- **Input records**
____

-- pv_equiv track=rewrite | github.com/jvnk0671/inter_autoprompting | pipeline.py | radical_cut
-- ===== SOURCE A (Python) =====
-- def radical_cut(prompt: str, ch_limit: int, uncertainty: int) -> str:
--     """Прямая обрезка промпта со слегка щадящей погрешностью и приоритетом обрезания символов"""
--     if ch_limit <= 0:
--         return ""
--
--     max_limit = uncertainty + ch_limit
--     if len(prompt) <= max_limit:
--         return prompt
--
--     min_limit = max(0, ch_limit - uncertainty)
--     cut = prompt[:max_limit]
--
--     markers_prior = [
--         ['\n'],
--         ['.', '!', '?'],
--         [',', ';'],
--         [' ']
--     ]
--
--     for i in markers_prior:
--         further_idx = max(cut.rfind(t) for t in i)
--         if further_idx >= min_limit:
--             return cut[:further_idx + 1].rstrip(' ')
--
--     space = cut.rfind(' ')
--     if space != -1 and space >= min_limit:
--         return cut[:space].rstrip(' ')
--
--     return cut.rstrip(' ')
-- ===== SOURCE B (Python) =====
-- def radical_cut(prompt: str, ch_limit: int, uncertainty: int) -> str:
--     """Backward scan of the tolerance window keeping one best (rank, index)
--     pair under lexicographic order (class priority first, then rightmost),
--     with early exit once a top-priority newline is found."""
--     if ch_limit <= 0:
--         return ""
--
--     max_limit = uncertainty + ch_limit
--     if len(prompt) <= max_limit:
--         return prompt
--
--     min_limit = max(0, ch_limit - uncertainty)
--     cut = prompt[:max_limit]
--
--     rank = {'\n': 0, '.': 1, '!': 1, '?': 1, ',': 2, ';': 2, ' ': 3}
--     best_rank, best_idx = 4, -1
--     i = len(cut) - 1
--     while i >= min_limit and best_rank > 0:
--         r = rank.get(cut[i], 4)
--         if r < best_rank:
--             best_rank, best_idx = r, i
--         i -= 1
--
--     if best_idx != -1:
--         return cut[:best_idx + 1].rstrip(' ')
--     return cut.rstrip(' ')
-- ===== Notes on version B (the rewrite author's own statement) =====
-- stated objective: alternative
-- what changed: Replaces A's six separate rfind scans over the whole truncated string, per-class max, priority loop and unreachable trailing space-block by one backward scan restricted to the tolerance window that maintains a single best (rank, index) pair under lexicographic priority with early exit on a newline.
import Mathlib
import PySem

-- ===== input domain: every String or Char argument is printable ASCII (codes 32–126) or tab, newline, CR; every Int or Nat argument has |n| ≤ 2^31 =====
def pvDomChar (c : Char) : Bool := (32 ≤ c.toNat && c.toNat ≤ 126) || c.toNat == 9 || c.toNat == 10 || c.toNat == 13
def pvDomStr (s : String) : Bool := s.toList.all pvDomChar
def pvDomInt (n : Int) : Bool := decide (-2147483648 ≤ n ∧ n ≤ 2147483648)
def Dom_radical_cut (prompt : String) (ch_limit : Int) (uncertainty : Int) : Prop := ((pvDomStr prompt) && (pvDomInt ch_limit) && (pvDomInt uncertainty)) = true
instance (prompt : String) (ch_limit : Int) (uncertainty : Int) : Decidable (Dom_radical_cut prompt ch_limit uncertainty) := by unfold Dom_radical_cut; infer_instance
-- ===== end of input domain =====

-- B replaces A's per-class rfind scans + priority loop by ONE backward scan of the tolerance
-- window keeping a single best (rank, index) pair with early exit on a newline (alternative
-- decomposition, same asymptotic cost).
-- ===== PORT A =====
-- rstrip(' '): drop trailing spaces (exact port of str.rstrip(' '); PySem has no chars-argument rstrip)
def rstripSpace (l : List Char) : List Char := (l.reverse.dropWhile (· == ' ')).reverse

-- max(cut.rfind(t) for t in cls): Python max over the non-empty generator (classes are non-empty literals)
def maxRfindA (cut : List Char) (cls : List Char) : Int :=
  (PySem.List.max? (cls.map (fun t => PySem.Chars.rfind cut [t])) id).getD (-1)

-- the 'for i in markers_prior' loop with its early return
def loopA (cut : List Char) (min_limit : Int) : List (List Char) → Option String
  | [] => none
  | cls :: rest =>
    let further_idx := maxRfindA cut cls
    if further_idx ≥ min_limit then
      some (String.ofList (rstripSpace (PySem.List.slice cut none (some (further_idx + 1)))))
    else loopA cut min_limit rest

def radical_cut (prompt : String) (ch_limit : Int) (uncertainty : Int) : String :=
  if ch_limit ≤ 0 then "" else
  let max_limit := uncertainty + ch_limit
  if (prompt.toList.length : Int) ≤ max_limit then prompt else
  let min_limit := max 0 (ch_limit - uncertainty)
  let cut := PySem.List.slice prompt.toList none (some max_limit)
  match loopA cut min_limit [['\n'], ['.', '!', '?'], [',', ';'], [' ']] with
  | some r => r
  | none =>
    let space := PySem.Chars.rfind cut [' ']
    if space ≠ -1 ∧ space ≥ min_limit then
      String.ofList (rstripSpace (PySem.List.slice cut none (some space)))
    else String.ofList (rstripSpace cut)

-- ===== PORT B =====
-- rank.get(c, 4) for the literal dict of delimiter priorities
def rankOf (c : Char) : Int :=
  if c = '\n' then 0
  else if c = '.' ∨ c = '!' ∨ c = '?' then 1
  else if c = ',' ∨ c = ';' then 2
  else if c = ' ' then 3
  else 4

-- the 'while i >= min_limit and best_rank > 0' loop; cut[i] is in range whenever the
-- loop body runs in radical_cut_alt (0 ≤ min_limit ≤ i < len cut), so the getD default is never used
def loopB (cut : List Char) (min_limit : Int) (best : Int × Int) (i : Int) : Int × Int :=
  if h : min_limit ≤ i ∧ 0 < best.1 then
    let r := rankOf ((PySem.List.pyGet? cut i).getD ' ')
    let best' := if r < best.1 then (r, i) else best
    loopB cut min_limit best' (i - 1)
  else best
termination_by (i - min_limit + 1).toNat
decreasing_by omega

____

Copy out the material above in its entirety. Every detail must match.

-- pv_equiv track=rewrite | github.com/jvnk0671/inter_autoprompting | pipeline.py | radical_cut
-- ===== SOURCE A (Python) =====
-- def radical_cut(prompt: str, ch_limit: int, uncertainty: int) -> str:
--     """Прямая обрезка промпта со слегка щадящей погрешностью и приоритетом обрезания символов"""
--     if ch_limit <= 0:
--         return ""
--
--     max_limit = uncertainty + ch_limit
--     if len(prompt) <= max_limit:
--         return prompt
--
--     min_limit = max(0, ch_limit - uncertainty)
--     cut = prompt[:max_limit]
--
--     markers_prior = [
--         ['\n'],
--         ['.', '!', '?'],
--         [',', ';'],
--         [' ']
--     ]
--
--     for i in markers_prior:
--         further_idx = max(cut.rfind(t) for t in i)
--         if further_idx >= min_limit:
--             return cut[:further_idx + 1].rstrip(' ')
--
--     space = cut.rfind(' ')
--     if space != -1 and space >= min_limit:
--         return cut[:space].rstrip(' ')
--
--     return cut.rstrip(' ')
-- ===== SOURCE B (Python) =====
-- def radical_cut(prompt: str, ch_limit: int, uncertainty: int) -> str:
--     """Backward scan of the tolerance window keeping one best (rank, index)
--     pair under lexicographic order (class priority first, then rightmost),
--     with early exit once a top-priority newline is found."""
--     if ch_limit <= 0:
--         return ""
--
--     max_limit = uncertainty + ch_limit
--     if len(prompt) <= max_limit:
--         return prompt
--
--     min_limit = max(0, ch_limit - uncertainty)
--     cut = prompt[:max_limit]
--
--     rank = {'\n': 0, '.': 1, '!': 1, '?': 1, ',': 2, ';': 2, ' ': 3}
--     best_rank, best_idx = 4, -1
--     i = len(cut) - 1
--     while i >= min_limit and best_rank > 0:
--         r = rank.get(cut[i], 4)
--         if r < best_rank:
--             best_rank, best_idx = r, i
--         i -= 1
--
--     if best_idx != -1:
--         return cut[:best_idx + 1].rstrip(' ')
--     return cut.rstrip(' ')
-- ===== Notes on version B (the rewrite author's own statement) =====
-- stated objective: alternative
-- what changed: Replaces A's six separate rfind scans over the whole truncated string, per-class max, priority loop and unreachable trailing space-block by one backward scan restricted to the tolerance window that maintains a single best (rank, index) pair under lexicographic priority with early exit on a newline.
import Mathlib
import PySem

-- ===== input domain: every String or Char argument is printable ASCII (codes 32–126) or tab, newline, CR; every Int or Nat argument has |n| ≤ 2^31 =====
def pvDomChar (c : Char) : Bool := (32 ≤ c.toNat && c.toNat ≤ 126) || c.toNat == 9 || c.toNat == 10 || c.toNat == 13
def pvDomStr (s : String) : Bool := s.toList.all pvDomChar
def pvDomInt (n : Int) : Bool := decide (-2147483648 ≤ n ∧ n ≤ 2147483648)
def Dom_radical_cut (prompt : String) (ch_limit : Int) (uncertainty : Int) : Prop := ((pvDomStr prompt) && (pvDomInt ch_limit) && (pvDomInt uncertainty)) = true
instance (prompt : String) (ch_limit : Int) (uncertainty : Int) : Decidable (Dom_radical_cut prompt ch_limit uncertainty) := by unfold Dom_radical_cut; infer_instance
-- ===== end of input domain =====

-- B replaces A's per-class rfind scans + priority loop by ONE backward scan of the tolerance
-- window keeping a single best (rank, index) pair with early exit on a newline (alternative
-- decomposition, same asymptotic cost).
-- ===== PORT A =====
-- rstrip(' '): drop trailing spaces (exact port of str.rstrip(' '); PySem has no chars-argument rstrip)
def rstripSpace (l : List Char) : List Char := (l.reverse.dropWhile (· == ' ')).reverse

-- max(cut.rfind(t) for t in cls): Python max over the non-empty generator (classes are non-empty literals)
def maxRfindA (cut : List Char) (cls : List Char) : Int :=
  (PySem.List.max? (cls.map (fun t => PySem.Chars.rfind cut [t])) id).getD (-1)

-- the 'for i in markers_prior' loop with its early return
def loopA (cut : List Char) (min_limit : Int) : List (List Char) → Option String
  | [] => none
  | cls :: rest =>
    let further_idx := maxRfindA cut cls
    if further_idx ≥ min_limit then
      some (String.ofList (rstripSpace (PySem.List.slice cut none (some (further_idx + 1)))))
    else loopA cut min_limit rest

def radical_cut (prompt : String) (ch_limit : Int) (uncertainty : Int) : String :=
  if ch_limit ≤ 0 then "" else
  let max_limit := uncertainty + ch_limit
  if (prompt.toList.length : Int) ≤ max_limit then prompt else
  let min_limit := max 0 (ch_limit - uncertainty)
  let cut := PySem.List.slice prompt.toList none (some max_limit)
  match loopA cut min_limit [['\n'], ['.', '!', '?'], [',', ';'], [' ']] with
  | some r => r
  | none =>
    let space := PySem.Chars.rfind cut [' ']
    if space ≠ -1 ∧ space ≥ min_limit then
      String.ofList (rstripSpace (PySem.List.slice cut none (some space)))
    else String.ofList (rstripSpace cut)

-- ===== PORT B =====
-- rank.get(c, 4) for the literal dict of delimiter priorities
def rankOf (c : Char) : Int :=
  if c = '\n' then 0
  else if c = '.' ∨ c = '!' ∨ c = '?' then 1
  else if c = ',' ∨ c = ';' then 2
  else if c = ' ' then 3
  else 4

-- the 'while i >= min_limit and best_rank > 0' loop; cut[i] is in range whenever the
-- loop body runs in radical_cut_alt (0 ≤ min_limit ≤ i < len cut), so the getD default is never used
def loopB (cut : List Char) (min_limit : Int) (best : Int × Int) (i : Int) : Int × Int :=
  if h : min_limit ≤ i ∧ 0 < best.1 then
    let r := rankOf ((PySem.List.pyGet? cut i).getD ' ')
    let best' := if r < best.1 then (r, i) else best
    loopB cut min_limit best' (i - 1)
  else best
termination_by (i - min_limit + 1).toNat
decreasing_by omega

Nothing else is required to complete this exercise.